--- START ---
-- pv_equiv track=rewrite | github.com/Renatorp93/ats_score_resume | src/ats_score_resume/app.py | split_draft_sections
-- ===== SOURCE A (Python) =====
-- def split_draft_sections(draft_text: str) -> list[tuple[str | None, str]]:
--     lines = draft_text.splitlines()
--     sections: list[tuple[str | None, list[str]]] = []
--     current_heading: str | None = None
--     current_lines: list[str] = []
--
--     for line in lines:
--         if is_all_caps_heading(line):
--             if current_heading is not None or current_lines:
--                 sections.append((current_heading, current_lines))
--             current_heading = line.strip()
--             current_lines = []
--             continue
--         current_lines.append(line.rstrip())
--
--     if current_heading is not None or current_lines:
--         sections.append((current_heading, current_lines))
--
--     normalized: list[tuple[str | None, str]] = []
--     for heading, content_lines in sections:
--         content = "\n".join(content_lines).strip()
--         normalized.append((heading, content))
--     return normalized
--
-- def is_all_caps_heading(line: str) -> bool:
--     stripped = line.strip()
--     if not stripped:
--         return False
--     letters = [char for char in stripped if char.isalpha()]
--     return bool(letters) and all(char.isupper() for char in letters)
-- ===== SOURCE B (Python) =====
-- def is_all_caps_heading(line: str) -> bool:
--     stripped = line.strip()
--     if not stripped:
--         return False
--     letters = [char for char in stripped if char.isalpha()]
--     return bool(letters) and all(char.isupper() for char in letters)
--
--
-- def split_draft_sections(draft_text: str) -> list[tuple[str | None, str]]:
--     lines = draft_text.splitlines()
--
--     def gather(rest: list[str]) -> tuple[list[str], list[str]]:
--         # collect rstripped content lines up to (not including) the next heading
--         body: list[str] = []
--         while rest and not is_all_caps_heading(rest[0]):
--             body.append(rest[0].rstrip())
--             rest = rest[1:]
--         return body, rest
--
--     segments: list[tuple[str | None, list[str]]] = []
--     body, rest = gather(lines)
--     if body:
--         segments.append((None, body))
--     while rest:
--         heading = rest[0].strip()
--         body, rest = gather(rest[1:])
--         segments.append((heading, body))
--     return [(h, "\n".join(b).strip()) for h, b in segments]
-- ===== Notes on version B (the rewrite author's own statement) =====
-- stated objective: alternative
-- what changed: Replaces A's single accumulating state machine (sections/current_heading/current_lines mutated per line, with a trailing flush) by a span-based grouping: gather the content block before each heading, emit the optional leading None-segment, then one segment per heading by repeatedly splitting the remaining lines at the next heading.
import Mathlib
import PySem

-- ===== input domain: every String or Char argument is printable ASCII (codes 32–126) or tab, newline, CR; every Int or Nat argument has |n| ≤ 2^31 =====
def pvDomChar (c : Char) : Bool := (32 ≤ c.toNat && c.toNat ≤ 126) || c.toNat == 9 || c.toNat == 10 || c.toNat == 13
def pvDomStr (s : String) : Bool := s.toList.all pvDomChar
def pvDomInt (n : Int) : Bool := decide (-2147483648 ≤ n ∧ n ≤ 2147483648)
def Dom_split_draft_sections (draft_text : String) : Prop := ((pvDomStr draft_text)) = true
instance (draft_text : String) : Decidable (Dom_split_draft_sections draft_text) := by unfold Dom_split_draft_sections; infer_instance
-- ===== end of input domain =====

-- B replaces A's single accumulating state machine by a span-based grouping
-- (gather the content block before each heading, one segment per heading);
-- objective: alternative decomposition, same value on every input.

-- ===== PORT A =====
-- shared helper, line for line the Python is_all_caps_heading (used by both sources)
def is_all_caps_heading (line : String) : Bool :=
  let stripped := PySem.Chars.strip line.toList
  if stripped = [] then false
  else
    let letters := stripped.filter (fun c => PySem.Chars.isalpha c)
    decide (letters ≠ []) && letters.all (fun c => PySem.Chars.isupper c)

-- A's flush conditional: 'if current_heading is not None or current_lines: sections.append(...)'
-- (appears twice in the Python, inside the loop and after it)
def pvFinal (st : List (Option String × List String) × Option String × List String) :
    List (Option String × List String) :=
  if st.2.1.isSome ∨ st.2.2 ≠ [] then st.1 ++ [(st.2.1, st.2.2)] else st.1

-- the body of A's for-loop, state = (sections, current_heading, current_lines)
def pvAStep (st : List (Option String × List String) × Option String × List String)
    (line : String) : List (Option String × List String) × Option String × List String :=
  if is_all_caps_heading line then
    (pvFinal st, some (PySem.Str.strip line), [])
  else
    (st.1, st.2.1, st.2.2 ++ [PySem.Str.rstrip line])

def split_draft_sections (draft_text : String) : List (Option String × String) :=
  let lines := PySem.Str.splitlines draft_text
  let sections := pvFinal (lines.foldl pvAStep ([], none, []))
  sections.map (fun p => (p.1, PySem.Str.strip (PySem.Str.join "\n" p.2)))

-- ===== PORT B =====
-- B's gather: rstripped content lines up to (not including) the next heading, plus the rest
def pvGather : List String → List String × List String
  | [] => ([], [])
  | l :: rest =>
    if is_all_caps_heading l then ([], l :: rest)
    else
      let p := pvGather rest
      (PySem.Str.rstrip l :: p.1, p.2)

-- termination measure for B's while loop over `rest`
theorem pvGather_snd_length_le : ∀ (ls : List String), (pvGather ls).2.length ≤ ls.length := by
  intro ls
  induction ls with
  | nil => simp [pvGather]
  | cons l rest ih =>
    by_cases h : is_all_caps_heading l = true <;> simp [pvGather, h]
    omega

-- B's while loop: one segment per heading
def pvBLoop : List String → List (Option String × List String)
  | [] => []
  | h :: rest =>
    (some (PySem.Str.strip h), (pvGather rest).1) :: pvBLoop (pvGather rest).2
termination_by ls => ls.length
decreasing_by
  have := pvGather_snd_length_le rest
  simp only [List.length_cons]
  omega

def split_draft_sections_alt (draft_text : String) : List (Option String × String) :=
  let lines := PySem.Str.splitlines draft_text
  let p := pvGather lines
  let segments :=
    (if p.1 ≠ [] then [((none : Option String), p.1)] else []) ++ pvBLoop p.2
  segments.map (fun s => (s.1, PySem.Str.strip (PySem.Str.join "\n" s.2)))

-- ===== PRECONDITION & SPEC =====
def Spec_split_draft_sections (draft_text : String) (out : List (Option String × String)) : Prop := out = split_draft_sections_alt draft_text
instance (draft_text : String) (out : List (Option String × String)) : Decidable (Spec_split_draft_sections draft_text out) := by unfold Spec_split_draft_sections; infer_instance

-- ===== CLAIM (what is proved, stated in full; the proofs are below) =====
def Claim_equal_split_draft_sections : Prop := ∀ (draft_text : String), Dom_split_draft_sections draft_text → Spec_split_draft_sections draft_text (split_draft_sections draft_text)

-- ===== LEMMAS AND PROOFS =====

-- pvFinal on a literal state, in appended form
theorem pvFinal_mk (acc : List (Option String × List String)) (ch : Option String)
    (cl : List String) :
    pvFinal (acc, ch, cl) = acc ++ (if ch.isSome = true ∨ cl ≠ [] then [(ch, cl)] else []) := by
  unfold pvFinal
  split <;> simp

-- the accumulated sections list only grows by appending: factor it out
theorem pvFinal_foldl_acc : ∀ (lines : List String) (acc : List (Option String × List String))
    (ch : Option String) (cl : List String),
    pvFinal (lines.foldl pvAStep (acc, ch, cl)) =
      acc ++ pvFinal (lines.foldl pvAStep ([], ch, cl)) := by
  intro lines
  induction lines with
  | nil => intro acc ch cl; simp [pvFinal]; split <;> simp
  | cons l ls ih =>
    intro acc ch cl
    by_cases h : is_all_caps_heading l = true
    · simp only [List.foldl_cons, pvAStep, h, if_pos, pvFinal_mk, List.nil_append]
      by_cases hc : (ch.isSome = true ∨ cl ≠ [])
      · simp only [if_pos hc]
        rw [ih (acc ++ [(ch, cl)]), ih [(ch, cl)]]
        simp
      · simp only [if_neg hc, List.append_nil]
        exact ih acc (some (PySem.Str.strip l)) []
    · simp only [List.foldl_cons, pvAStep, h, if_neg, Bool.false_eq_true, not_false_iff]
      exact ih acc ch (cl ++ [PySem.Str.rstrip l])

-- from a state with a current heading, A produces exactly B's heading segments
theorem pvFoldl_some : ∀ (lines : List String) (h : String) (cl : List String),
    pvFinal (lines.foldl pvAStep ([], some h, cl)) =
      (some h, cl ++ (pvGather lines).1) :: pvBLoop (pvGather lines).2 := by
  intro lines
  induction lines with
  | nil => intro h cl; simp [pvFinal, pvGather, pvBLoop]
  | cons l ls ih =>
    intro h cl
    by_cases hl : is_all_caps_heading l = true
    · simp only [List.foldl_cons, pvAStep, hl, if_pos, pvFinal_mk, Option.isSome_some,
        ne_eq, true_or, List.nil_append]
      rw [pvFinal_foldl_acc, ih]
      simp [pvGather, hl, pvBLoop]
    · simp only [List.foldl_cons, pvAStep, hl, Bool.false_eq_true, if_neg, not_false_iff]
      rw [ih h (cl ++ [PySem.Str.rstrip l])]
      simp [pvGather, hl]

-- from the initial headingless state, A produces B's optional leading segment then the rest
theorem pvFoldl_none : ∀ (lines : List String) (cl : List String),
    pvFinal (lines.foldl pvAStep ([], none, cl)) =
      (if cl ++ (pvGather lines).1 ≠ [] then [((none : Option String), cl ++ (pvGather lines).1)] else [])
        ++ pvBLoop (pvGather lines).2 := by
  intro lines
  induction lines with
  | nil => intro cl; simp [pvFinal, pvGather, pvBLoop]
  | cons l ls ih =>
    intro cl
    by_cases hl : is_all_caps_heading l = true
    · simp only [List.foldl_cons, pvAStep, hl, if_pos, pvFinal_mk, Option.isSome_none,
        Bool.false_eq_true, false_or, List.nil_append]
      rw [pvFinal_foldl_acc, pvFoldl_some]
      simp [pvGather, hl, pvBLoop]
    · simp only [List.foldl_cons, pvAStep, hl, Bool.false_eq_true, if_neg, not_false_iff]
      rw [ih (cl ++ [PySem.Str.rstrip l])]
      simp [pvGather, hl]

-- ===== VERDICT (by name: the statement is the Claim_ definition above) =====
theorem split_draft_sections_spec : Claim_equal_split_draft_sections := by
  intro draft_text _
  simp only [Spec_split_draft_sections, split_draft_sections, split_draft_sections_alt]
  rw [pvFoldl_none (PySem.Str.splitlines draft_text) []]
  simp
--- END ---
Word for word, restate the lines above from the line containing "return body, rest" through the line containing "decide (letters ≠", with both included and nothing else.

--         return body, rest
--
--     segments: list[tuple[str | None, list[str]]] = []
--     body, rest = gather(lines)
--     if body:
--         segments.append((None, body))
--     while rest:
--         heading = rest[0].strip()
--         body, rest = gather(rest[1:])
--         segments.append((heading, body))
--     return [(h, "\n".join(b).strip()) for h, b in segments]
-- ===== Notes on version B (the rewrite author's own statement) =====
-- stated objective: alternative
-- what changed: Replaces A's single accumulating state machine (sections/current_heading/current_lines mutated per line, with a trailing flush) by a span-based grouping: gather the content block before each heading, emit the optional leading None-segment, then one segment per heading by repeatedly splitting the remaining lines at the next heading.
import Mathlib
import PySem

-- ===== input domain: every String or Char argument is printable ASCII (codes 32–126) or tab, newline, CR; every Int or Nat argument has |n| ≤ 2^31 =====
def pvDomChar (c : Char) : Bool := (32 ≤ c.toNat && c.toNat ≤ 126) || c.toNat == 9 || c.toNat == 10 || c.toNat == 13
def pvDomStr (s : String) : Bool := s.toList.all pvDomChar
def pvDomInt (n : Int) : Bool := decide (-2147483648 ≤ n ∧ n ≤ 2147483648)
def Dom_split_draft_sections (draft_text : String) : Prop := ((pvDomStr draft_text)) = true
instance (draft_text : String) : Decidable (Dom_split_draft_sections draft_text) := by unfold Dom_split_draft_sections; infer_instance
-- ===== end of input domain =====

-- B replaces A's single accumulating state machine by a span-based grouping
-- (gather the content block before each heading, one segment per heading);
-- objective: alternative decomposition, same value on every input.

-- ===== PORT A =====
-- shared helper, line for line the Python is_all_caps_heading (used by both sources)
def is_all_caps_heading (line : String) : Bool :=
  let stripped := PySem.Chars.strip line.toList
  if stripped = [] then false
  else
    let letters := stripped.filter (fun c => PySem.Chars.isalpha c)
    decide (letters ≠ []) && letters.all (fun c => PySem.Chars.isupper c)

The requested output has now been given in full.